Example 50, N-(3,4-dimethylbenzyl)-1-(2-(4-methoxyphenoxy)pyridin-3-yl)methanamine phosphate 7d

The operation process was the same as that of Example 44, except that compound 7c was replaced by 1c, and dilute hydrochloric acid was replaced by phosphoric acid to obtain white solid 7d with a yield of 88%; melting point: >200°C.

Example 51, 4-(((5-bromo-2-(4-methoxyphenoxy)pyridin-3-yl)methylamino)methyl)benzoic acid hydrochloride 8d

The operation process is the same as in Example 44, except that compound 8c is replaced by 1c to obtain white solid 8d with a yield of 75%; melting point: >200°C.

Example 52, 4-(((2-(4-chlorophenoxy)-5-methylpyridin-3-yl)methylamino)methyl)aniline hydrochloride 9d

The operation process is the same as in Example 44, except that compound 9c is replaced by 1c to obtain white solid 9d with a yield of 86%; melting point: >200°C.

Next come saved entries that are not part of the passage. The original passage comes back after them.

-- pv_equiv track=rewrite | github.com/lesliewu0506/Helix-Hunters | src/algorithms/folding_functions.py | two_strings_fold
-- ===== SOURCE A (Python) =====
-- def two_strings_fold(protein_sequence: str) -> list[int]:
--     sequence_list: list[int] = []
--     protein_length = len(protein_sequence)
--     for i in range(protein_length):
--         if i < (protein_length // 2 - 1):
--             sequence_list.append(1)
--         elif i == (protein_length // 2 - 1):
--             sequence_list.append(2)
--         elif i == (protein_length - 1):
--             sequence_list.append(0)
--         else:
--             sequence_list.append(-1)
--     return sequence_list
-- ===== SOURCE B (Python) =====
-- def two_strings_fold(protein_sequence: str) -> list[int]:
--     n = len(protein_sequence)
--     if n == 0:
--         return []
--     if n == 1:
--         return [0]
--     h = n // 2 - 1
--     return [1] * h + [2] + [-1] * (n - h - 2) + [0]
-- ===== Notes on version B (the rewrite author's own statement) =====
-- stated objective: simpler
-- what changed: Replaces A's per-index 4-way branch loop by a closed-form concatenation of four segments with computed lengths ([1]*h + [2] + [-1]*middle + [0]), with small-n cases handled explicitly; no loop or indexing at all.
import Mathlib
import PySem

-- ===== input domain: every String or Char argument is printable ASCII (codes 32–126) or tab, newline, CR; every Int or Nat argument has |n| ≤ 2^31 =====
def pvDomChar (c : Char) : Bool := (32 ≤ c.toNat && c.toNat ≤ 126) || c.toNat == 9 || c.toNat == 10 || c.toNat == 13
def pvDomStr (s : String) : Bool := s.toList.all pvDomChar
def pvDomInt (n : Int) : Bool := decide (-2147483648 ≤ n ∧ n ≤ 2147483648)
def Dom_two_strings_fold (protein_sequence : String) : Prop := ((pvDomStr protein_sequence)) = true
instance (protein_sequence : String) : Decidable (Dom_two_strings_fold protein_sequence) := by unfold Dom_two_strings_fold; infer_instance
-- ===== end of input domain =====

-- B replaces A's per-index 4-way branch loop by a loop-free closed-form concatenation of four segments with computed lengths (objective: simpler).

-- ===== PORT A =====
def two_strings_fold (protein_sequence : String) : List Int :=
  let protein_length : Int := PySem.Str.len protein_sequence
  (PySem.List.pyRange 0 protein_length 1).foldl (fun sequence_list i =>
    if i < PySem.Int.floordiv protein_length 2 - 1 then sequence_list ++ [(1 : Int)]
    else if i = PySem.Int.floordiv protein_length 2 - 1 then sequence_list ++ [2]
    else if i = protein_length - 1 then sequence_list ++ [0]
    else sequence_list ++ [-1]) []

-- ===== PORT B =====
def two_strings_fold_alt (protein_sequence : String) : List Int :=
  let n : Int := PySem.Str.len protein_sequence
  if n = 0 then []
  else if n = 1 then [0]
  else
    let h : Int := PySem.Int.floordiv n 2 - 1
    List.replicate h.toNat 1 ++ [2] ++ List.replicate (n - h - 2).toNat (-1) ++ [0]

-- ===== PRECONDITION & SPEC =====
def Spec_two_strings_fold (protein_sequence : String) (out : List Int) : Prop := out = two_strings_fold_alt protein_sequence
instance (protein_sequence : String) (out : List Int) : Decidable (Spec_two_strings_fold protein_sequence out) := by unfold Spec_two_strings_fold; infer_instance

-- ===== CLAIM =====
def Claim_equal_two_strings_fold : Prop := ∀ (protein_sequence : String), Dom_two_strings_fold protein_sequence → Spec_two_strings_fold protein_sequence (two_strings_fold protein_sequence)

-- ===== LEMMAS AND PROOFS =====

-- A's loop, generalized: appending one element per index is a map
theorem foldA (c d : Int) (L : List Int) (r : List Int) :
    L.foldl (fun (acc : List Int) (i : Int) => if i < c then acc ++ [(1 : Int)]
      else if i = c then acc ++ [2]
      else if i = d then acc ++ [0]
      else acc ++ [-1]) r
    = r ++ L.map (fun (i : Int) => if i < c then (1 : Int) else if i = c then 2 else if i = d then 0 else -1) := by
  induction L generalizing r with
  | nil => simp
  | cons a t ih =>
    simp only [List.foldl_cons, List.map_cons, ih]
    split_ifs <;> simp

theorem twoStrings_A_map (s : String) :
    two_strings_fold s =
      (List.range s.toList.length).map (fun (k : Nat) =>
        if (k : Int) < PySem.Int.floordiv (s.toList.length : Int) 2 - 1 then (1 : Int)
        else if (k : Int) = PySem.Int.floordiv (s.toList.length : Int) 2 - 1 then 2
        else if (k : Int) = (s.toList.length : Int) - 1 then 0
        else -1) := by
  unfold two_strings_fold
  rw [foldA]
  simp [PySem.Str.len_eq, PySem.List.pyRange_zero_natCast, List.map_map, Function.comp_def]

theorem keyB (m : Nat) :
    ((List.range m).map (fun (k : Nat) =>
        if (k : Int) < PySem.Int.floordiv (m : Int) 2 - 1 then (1 : Int)
        else if (k : Int) = PySem.Int.floordiv (m : Int) 2 - 1 then 2
        else if (k : Int) = (m : Int) - 1 then 0
        else -1)) =
    (if (m : Int) = 0 then []
     else if (m : Int) = 1 then [0]
     else
       let h : Int := PySem.Int.floordiv (m : Int) 2 - 1
       List.replicate h.toNat 1 ++ [2] ++ List.replicate ((m : Int) - h - 2).toNat (-1) ++ [0]) := by
  have hfd : PySem.Int.floordiv (m : Int) 2 = ((m / 2 : Nat) : Int) := by
    exact_mod_cast PySem.Int.floordiv_natCast m 2
  simp only [hfd]
  by_cases h2 : 2 ≤ m
  · have hm0 : ¬ ((m : Int) = 0) := by omega
    have hm1 : ¬ ((m : Int) = 1) := by omega
    rw [if_neg hm0, if_neg hm1]
    have hh : 1 ≤ m / 2 := by omega
    apply List.ext_getElem
    · simp
      omega
    · intro k hk1 hk2
      simp only [List.length_map, List.length_range, List.length_append,
        List.length_replicate, List.length_cons, List.length_nil] at hk1 hk2
      simp only [List.getElem_map, List.getElem_range, List.getElem_append,
        List.getElem_replicate, List.length_replicate, List.length_append,
        List.length_cons, List.length_nil, List.getElem_singleton]
      split_ifs <;> first | rfl | omega
  · interval_cases m <;> decide

theorem two_strings_fold_eq (s : String) : two_strings_fold s = two_strings_fold_alt s := by
  rw [twoStrings_A_map]
  unfold two_strings_fold_alt
  rw [PySem.Str.len_eq]
  exact keyB s.toList.length

-- ===== VERDICT =====
theorem two_strings_fold_spec : Claim_equal_two_strings_fold := by
  intro s _
  unfold Spec_two_strings_fold
  exact two_strings_fold_eq s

Example 53, 1-(3-(4-chlorophenoxy)-6-methylpyrazin-2-yl)-N-(4-methylbenzyl)methanamine hydrochloride 10d

The operation process was the same as Example 44, except that compound 10c was replaced by 1c to obtain white solid 10d with a yield of 70%; melting point: >200°C.

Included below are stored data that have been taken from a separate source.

-- the arithmetic core: multiply-then-reduce equals reduce-operands-then-cross-cancel
theorem pv_cross_cancel (a b c d : ℕ) (hb : 0 < b) (hd : 0 < d) :
    (a * c) / ((a * c).gcd (b * d)) =
      (a / a.gcd b) / ((a / a.gcd b).gcd (d / c.gcd d)) *
        ((c / c.gcd d) / ((c / c.gcd d).gcd (b / a.gcd b))) ∧
    (b * d) / ((a * c).gcd (b * d)) =
      (d / c.gcd d) / ((a / a.gcd b).gcd (d / c.gcd d)) *
        ((b / a.gcd b) / ((c / c.gcd d).gcd (b / a.gcd b))) := by
  set gx := a.gcd b with hgx
  set gy := c.gcd d with hgy
  set a' := a / gx with ha'
  set b' := b / gx with hb'
  set c' := c / gy with hc'
  set d' := d / gy with hd'
  set g1 := a'.gcd d' with hg1
  set g2 := c'.gcd b' with hg2
  set A1 := a' / g1 with hA1
  set D1 := d' / g1 with hD1
  set C1 := c' / g2 with hC1
  set B1 := b' / g2 with hB1
  set G := (a * c).gcd (b * d) with hG
  have hgxp : 0 < gx := Nat.gcd_pos_of_pos_right a hb
  have hgyp : 0 < gy := Nat.gcd_pos_of_pos_right c hd
  have hb'p : 0 < b' := Nat.div_pos (Nat.le_of_dvd hb (Nat.gcd_dvd_right a b)) hgxp
  have hd'p : 0 < d' := Nat.div_pos (Nat.le_of_dvd hd (Nat.gcd_dvd_right c d)) hgyp
  have hg1p : 0 < g1 := Nat.gcd_pos_of_pos_right a' hd'p
  have hg2p : 0 < g2 := Nat.gcd_pos_of_pos_right c' hb'p
  have hD1p : 0 < D1 := Nat.div_pos (Nat.le_of_dvd hd'p (Nat.gcd_dvd_right a' d')) hg1p
  have hB1p : 0 < B1 := Nat.div_pos (Nat.le_of_dvd hb'p (Nat.gcd_dvd_right c' b')) hg2p
  have hbd : 0 < b * d := Nat.mul_pos hb hd
  have hGp : 0 < G := Nat.gcd_pos_of_pos_right (a * c) hbd
  have hd1p : 0 < (b * d) / G := Nat.div_pos (Nat.le_of_dvd hbd (Nat.gcd_dvd_right _ _)) hGp
  have ea : a' * gx = a := Nat.div_mul_cancel (Nat.gcd_dvd_left a b)
  have eb : b' * gx = b := Nat.div_mul_cancel (Nat.gcd_dvd_right a b)
  have ec : c' * gy = c := Nat.div_mul_cancel (Nat.gcd_dvd_left c d)
  have ed : d' * gy = d := Nat.div_mul_cancel (Nat.gcd_dvd_right c d)
  have eA : A1 * g1 = a' := Nat.div_mul_cancel (Nat.gcd_dvd_left a' d')
  have eD : D1 * g1 = d' := Nat.div_mul_cancel (Nat.gcd_dvd_right a' d')
  have eC : C1 * g2 = c' := Nat.div_mul_cancel (Nat.gcd_dvd_left c' b')
  have eB : B1 * g2 = b' := Nat.div_mul_cancel (Nat.gcd_dvd_right c' b')
  have en : (a * c) / G * G = a * c := Nat.div_mul_cancel (Nat.gcd_dvd_left _ _)
  have eDen : (b * d) / G * G = b * d := Nat.div_mul_cancel (Nat.gcd_dvd_right _ _)
  have cop_ab : Nat.Coprime a' b' := Nat.coprime_div_gcd_div_gcd hgxp
  have cop_cd : Nat.Coprime c' d' := Nat.coprime_div_gcd_div_gcd hgyp
  have cA1D1 : Nat.Coprime A1 D1 := Nat.coprime_div_gcd_div_gcd hg1p
  have cC1B1 : Nat.Coprime C1 B1 := Nat.coprime_div_gcd_div_gcd hg2p
  have dA1 : A1 ∣ a' := ⟨g1, eA.symm⟩
  have dB1 : B1 ∣ b' := ⟨g2, eB.symm⟩
  have dC1 : C1 ∣ c' := ⟨g2, eC.symm⟩
  have dD1 : D1 ∣ d' := ⟨g1, eD.symm⟩
  have cA1B1 : Nat.Coprime A1 B1 :=
    Nat.Coprime.coprime_dvd_left dA1 (Nat.Coprime.coprime_dvd_right dB1 cop_ab)
  have cC1D1 : Nat.Coprime C1 D1 :=
    Nat.Coprime.coprime_dvd_left dC1 (Nat.Coprime.coprime_dvd_right dD1 cop_cd)
  have c2 : Nat.Coprime (A1 * C1) (D1 * B1) :=
    Nat.Coprime.mul_left (Nat.Coprime.mul_right cA1D1 cA1B1) (Nat.Coprime.mul_right cC1D1 cC1B1)
  have c1 : Nat.Coprime ((a * c) / G) ((b * d) / G) := Nat.coprime_div_gcd_div_gcd hGp
  have hx : (a * c) / G * (D1 * B1) = (A1 * C1) * ((b * d) / G) := by
    apply Nat.eq_of_mul_eq_mul_right hGp
    have lhs : (a * c) / G * (D1 * B1) * G = (a * c) * (D1 * B1) := by
      calc (a * c) / G * (D1 * B1) * G = ((a * c) / G * G) * (D1 * B1) := by ring
        _ = (a * c) * (D1 * B1) := by rw [en]
    have rhs : (A1 * C1) * ((b * d) / G) * G = (A1 * C1) * (b * d) := by
      calc (A1 * C1) * ((b * d) / G) * G = ((b * d) / G * G) * (A1 * C1) := by ring
        _ = (A1 * C1) * (b * d) := by rw [eDen]; ring
    rw [lhs, rhs, ← ea, ← eb, ← ec, ← ed, ← eA, ← eB, ← eC, ← eD]
    ring
  have hD2p : 0 < D1 * B1 := Nat.mul_pos hD1p hB1p
  exact pv_reduced_unique _ _ _ _ hd1p hD2p c1 c2 hx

Example 54, N-(4-chlorophenyl)-3-((4-methylbenzylamino)methyl)pyridin-2-amine hydrochloride 11d

The operation process is the same as in Example 44, except that compound 11c is replaced by 1c to obtain white solid 11d with a yield of 78%; melting point: >200°C.

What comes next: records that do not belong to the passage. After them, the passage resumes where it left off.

-- pv_equiv track=rewrite | github.com/niekvleeuwen/advent-of-code | 2025/dag_5/dag_5.py | part_2
-- ===== SOURCE A (Python) =====
-- def part_2(id_ranges: list[tuple[int, int]]) -> int:
--     # Sort id ranges
--     id_ranges = sorted(id_ranges, key=lambda x: x[0])
--
--     # Merge overlapping ranges
--     merged = []
--     for start, end in id_ranges:
--         # directly append first result
--         if not merged:
--             merged.append([start, end])
--             continue
--
--         # Set end of last item
--         end_of_last_item = merged[-1][1]
--         if start <= end_of_last_item:
--             merged[-1][1] = max(end_of_last_item, end)
--         else:
--             merged.append([start, end])
--
--     total_fresh = sum(end - start + 1 for start, end in merged)
--     return total_fresh
-- ===== SOURCE B (Python) =====
-- def part_2(id_ranges: list[tuple[int, int]]) -> int:
--     # Single pass over the sorted ranges keeping only a running maximum of the
--     # ends seen so far and the total; no merged-interval list is built.
--     total = 0
--     m = None  # max end seen so far
--     for s, e in sorted(id_ranges, key=lambda x: x[0]):
--         if m is None:
--             total += e - s + 1
--             m = e
--         elif s > m:
--             total += e - s + 1
--             if e > m:
--                 m = e
--         elif e > m:
--             total += e - m
--             m = e
--     return total
-- ===== Notes on version B (the rewrite author's own statement) =====
-- stated objective: alternative
-- what changed: B replaces A's merge-into-a-list-of-intervals phase plus a final sum comprehension by a single fold over the sorted ranges that keeps only a running maximum end and an accumulating total, never materialising merged intervals.
import Mathlib
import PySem

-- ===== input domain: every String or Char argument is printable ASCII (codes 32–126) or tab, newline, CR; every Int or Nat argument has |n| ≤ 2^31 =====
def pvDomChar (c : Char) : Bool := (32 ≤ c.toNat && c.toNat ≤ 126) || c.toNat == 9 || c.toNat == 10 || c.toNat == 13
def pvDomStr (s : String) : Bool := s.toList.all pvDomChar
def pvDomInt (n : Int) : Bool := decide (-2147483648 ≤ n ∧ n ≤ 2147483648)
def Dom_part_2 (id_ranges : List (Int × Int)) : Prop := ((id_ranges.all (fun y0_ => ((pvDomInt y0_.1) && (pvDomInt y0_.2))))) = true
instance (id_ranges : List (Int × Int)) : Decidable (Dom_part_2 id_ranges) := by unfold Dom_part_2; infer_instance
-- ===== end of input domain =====

-- B folds the sorted ranges with a running maximum end and a total, instead of
-- A's building of a merged-interval list followed by a sum; return values are equal.

-- ===== PORT A =====
-- one loop iteration: append, or update the end of the last merged interval
def part2Step (merged : List (Int × Int)) (p : Int × Int) : List (Int × Int) :=
  match merged.getLast? with
  | none => merged ++ [p]                      -- if not merged: merged.append([start, end])
  | some lastp =>                              -- end_of_last_item = merged[-1][1]
    if p.1 ≤ lastp.2 then
      merged.dropLast ++ [(lastp.1, max lastp.2 p.2)]   -- merged[-1][1] = max(...)
    else
      merged ++ [p]

def part_2 (id_ranges : List (Int × Int)) : Int :=
  (((PySem.List.sorted id_ranges (fun x => x.1)).foldl part2Step []).map
    (fun p => p.2 - p.1 + 1)).sum

-- ===== PORT B =====
-- state: (running max end m — none before the first element, running total)
def part2AltStep (st : Option Int × Int) (p : Int × Int) : Option Int × Int :=
  match st with
  | (none, total) => (some p.2, total + (p.2 - p.1 + 1))
  | (some m, total) =>
    if m < p.1 then
      (some (if m < p.2 then p.2 else m), total + (p.2 - p.1 + 1))
    else if m < p.2 then
      (some p.2, total + (p.2 - m))
    else (some m, total)

def part_2_alt (id_ranges : List (Int × Int)) : Int :=
  ((PySem.List.sorted id_ranges (fun x => x.1)).foldl part2AltStep (none, 0)).2

-- ===== PRECONDITION & SPEC =====
def Spec_part_2 (id_ranges : List (Int × Int)) (out : Int) : Prop := out = part_2_alt id_ranges
instance (id_ranges : List (Int × Int)) (out : Int) : Decidable (Spec_part_2 id_ranges out) := by unfold Spec_part_2; infer_instance

-- ===== CLAIM (what is proved, stated in full; the proofs are below) =====
def Claim_equal_part_2 : Prop := ∀ (id_ranges : List (Int × Int)), Dom_part_2 id_ranges → Spec_part_2 id_ranges (part_2 id_ranges)

-- ===== LEMMAS AND PROOFS =====

-- A's final total over a merged list
def sumA (ms : List (Int × Int)) : Int := (ms.map (fun p => p.2 - p.1 + 1)).sum

theorem sumA_append (l : List (Int × Int)) (x : Int × Int) :
    sumA (l ++ [x]) = sumA l + (x.2 - x.1 + 1) := by
  simp [sumA]

theorem dropLast_append_of_getLast? (ms : List (Int × Int)) (p : Int × Int)
    (h : ms.getLast? = some p) : ms.dropLast ++ [p] = ms := by
  have hne : ms ≠ [] := by intro h0; subst h0; simp at h
  have := List.dropLast_concat_getLast hne
  rwa [List.getLast_eq_iff_getLast?_eq_some hne |>.mpr h] at this

theorem sumA_update (ms : List (Int × Int)) (bs be z : Int)
    (h : ms.getLast? = some (bs, be)) :
    sumA (ms.dropLast ++ [(bs, z)]) = sumA ms + (z - be) := by
  conv_rhs => rw [← dropLast_append_of_getLast? ms (bs, be) h]
  rw [sumA_append, sumA_append]; ring

-- the loop invariant: A's state ms (last interval (bs, be)) and B's state (m, tot)
theorem main_inv (ys : List (Int × Int)) :
    ∀ (ms : List (Int × Int)) (bs be m tot : Int),
    ms.getLast? = some (bs, be) →
    tot = sumA ms →
    be ≤ m →
    (m = be ∨ m < bs) →
    (∀ x ∈ ys, bs ≤ x.1) →
    ys.Pairwise (fun a b => a.1 ≤ b.1) →
    sumA (ys.foldl part2Step ms) = (ys.foldl part2AltStep (some m, tot)).2 := by
  induction ys with
  | nil => intro ms bs be m tot h ht _ _ _ _; simp [List.foldl, ht]
  | cons hd rest ih =>
    rintro ms bs be m tot hlast ht hbm hor hge hpw
    obtain ⟨s, e⟩ := hd
    have hbs : bs ≤ s := hge (s, e) (by simp)
    have hge' : ∀ x ∈ rest, bs ≤ x.1 := fun x hx => hge x (by simp [hx])
    have hpw' : rest.Pairwise (fun a b => a.1 ≤ b.1) := hpw.tail
    have hhead : ∀ x ∈ rest, s ≤ x.1 := by
      intro x hx; exact (List.pairwise_cons.mp hpw).1 x hx
    by_cases h1 : s ≤ be
    · -- merge: here m = be (m < bs would give be < s)
      have hm : m = be := by
        rcases hor with h | h
        · exact h
        · exact absurd (lt_of_le_of_lt (h1.trans hbm) (lt_of_lt_of_le h hbs)) (lt_irrefl s)
      subst hm
      have hA : part2Step ms (s, e) = ms.dropLast ++ [(bs, max m e)] := by
        simp [part2Step, hlast, h1]
      have hlast' : (ms.dropLast ++ [(bs, max m e)]).getLast? = some (bs, max m e) := by
        simp
      by_cases h2 : m < e
      · have hB : part2AltStep (some m, tot) (s, e) = (some e, tot + (e - m)) := by
          simp [part2AltStep, not_lt.mpr h1, h2]
        rw [List.foldl_cons, List.foldl_cons, hA, hB]
        have hmax : max m e = e := max_eq_right (le_of_lt h2)
        rw [hmax] at hlast' ⊢
        exact ih _ bs e e _ hlast' (by rw [sumA_update ms bs m e hlast, ht]) le_rfl
          (Or.inl rfl) hge' hpw'
      · have hB : part2AltStep (some m, tot) (s, e) = (some m, tot) := by
          simp [part2AltStep, not_lt.mpr h1, h2]
        rw [List.foldl_cons, List.foldl_cons, hA, hB]
        have hmax : max m e = m := max_eq_left (not_lt.mp h2)
        rw [hmax] at hlast' ⊢
        exact ih _ bs m m _ hlast'
          (by rw [sumA_update ms bs m m hlast, ht]; ring) le_rfl (Or.inl rfl) hge' hpw'
    · -- new block: s > be, and in fact s > m
      have hsm : m < s := by
        rcases hor with h | h
        · rw [h]; exact not_le.mp h1
        · exact lt_of_lt_of_le h hbs
      have hA : part2Step ms (s, e) = ms ++ [(s, e)] := by
        simp [part2Step, hlast, h1]
      have hB : part2AltStep (some m, tot) (s, e) =
          (some (if m < e then e else m), tot + (e - s + 1)) := by
        simp [part2AltStep, hsm]
      rw [List.foldl_cons, List.foldl_cons, hA, hB]
      have hlast' : (ms ++ [(s, e)]).getLast? = some (s, e) := by simp
      by_cases h3 : m < e
      · rw [if_pos h3]
        exact ih _ s e e _ hlast' (by rw [sumA_append, ht]) le_rfl (Or.inl rfl) hhead hpw'
      · rw [if_neg h3]
        exact ih _ s e m _ hlast' (by rw [sumA_append, ht]) (not_lt.mp h3)
          (Or.inr hsm) hhead hpw'

theorem part_2_eq_alt (id_ranges : List (Int × Int)) :
    part_2 id_ranges = part_2_alt id_ranges := by
  unfold part_2 part_2_alt
  have hpw := PySem.List.sorted_pairwise (xs := id_ranges) (key := fun x => x.1)
  cases hys : PySem.List.sorted id_ranges (fun x => x.1) with
  | nil => simp
  | cons hd rest =>
    obtain ⟨s, e⟩ := hd
    rw [hys] at hpw
    have hA1 : part2Step [] (s, e) = [(s, e)] := by simp [part2Step]
    have hB1 : part2AltStep (none, 0) (s, e) = (some e, 0 + (e - s + 1)) := rfl
    rw [List.foldl_cons, List.foldl_cons, hA1, hB1]
    have := main_inv rest [(s, e)] s e e (0 + (e - s + 1))
      (by simp) (by simp [sumA]) le_rfl (Or.inl rfl)
      (fun x hx => (List.pairwise_cons.mp hpw).1 x hx) hpw.tail
    simpa [sumA] using this

-- ===== VERDICT (by name: the statement is the Claim_ definition above) =====
theorem part_2_spec : Claim_equal_part_2 := by
  intro id_ranges _
  unfold Spec_part_2
  exact part_2_eq_alt id_ranges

Example 55, N-(3,4-dichlorophenyl)-3-((4-fluorobenzylamino)methyl)pyrazin-2-amine hydrochloride 12d

The operation process was the same as that of Example 44, except that compound 12c was replaced by 1c to obtain white solid 12d with a yield of 69%; melting point: >200°C.

Example 56, 1-(2-(4-chlorophenoxy)quinolin-3-yl)-N-(4-methylbenzyl)methanamine hydrochloride 13d

The operation process was the same as Example 44, except that compound 13c was replaced by 1c to obtain white solid 13d with a yield of 86%; melting point: >200°C.

Example 57, N-(4-fluorobenzyl)-1-(3-(4-methoxyphenoxy)-7-(trifluoromethyl)quinoxalin-2-yl)methanamine salt salt 14d

The operation process was the same as Example 44, except that compound 14c was replaced by 1c to obtain white solid 14d with a yield of 75%; melting point: >200°C.

Example 58, N-((2-(p-methylphenoxy)-1,8-phthalazin-3-yl)methyl)cyclopentylamine hydrochloride 15d

The operation process is the same as in Example 44, except that compound 15c is replaced by 1c to obtain white solid 15d with a yield of 67%; melting point: >200°C.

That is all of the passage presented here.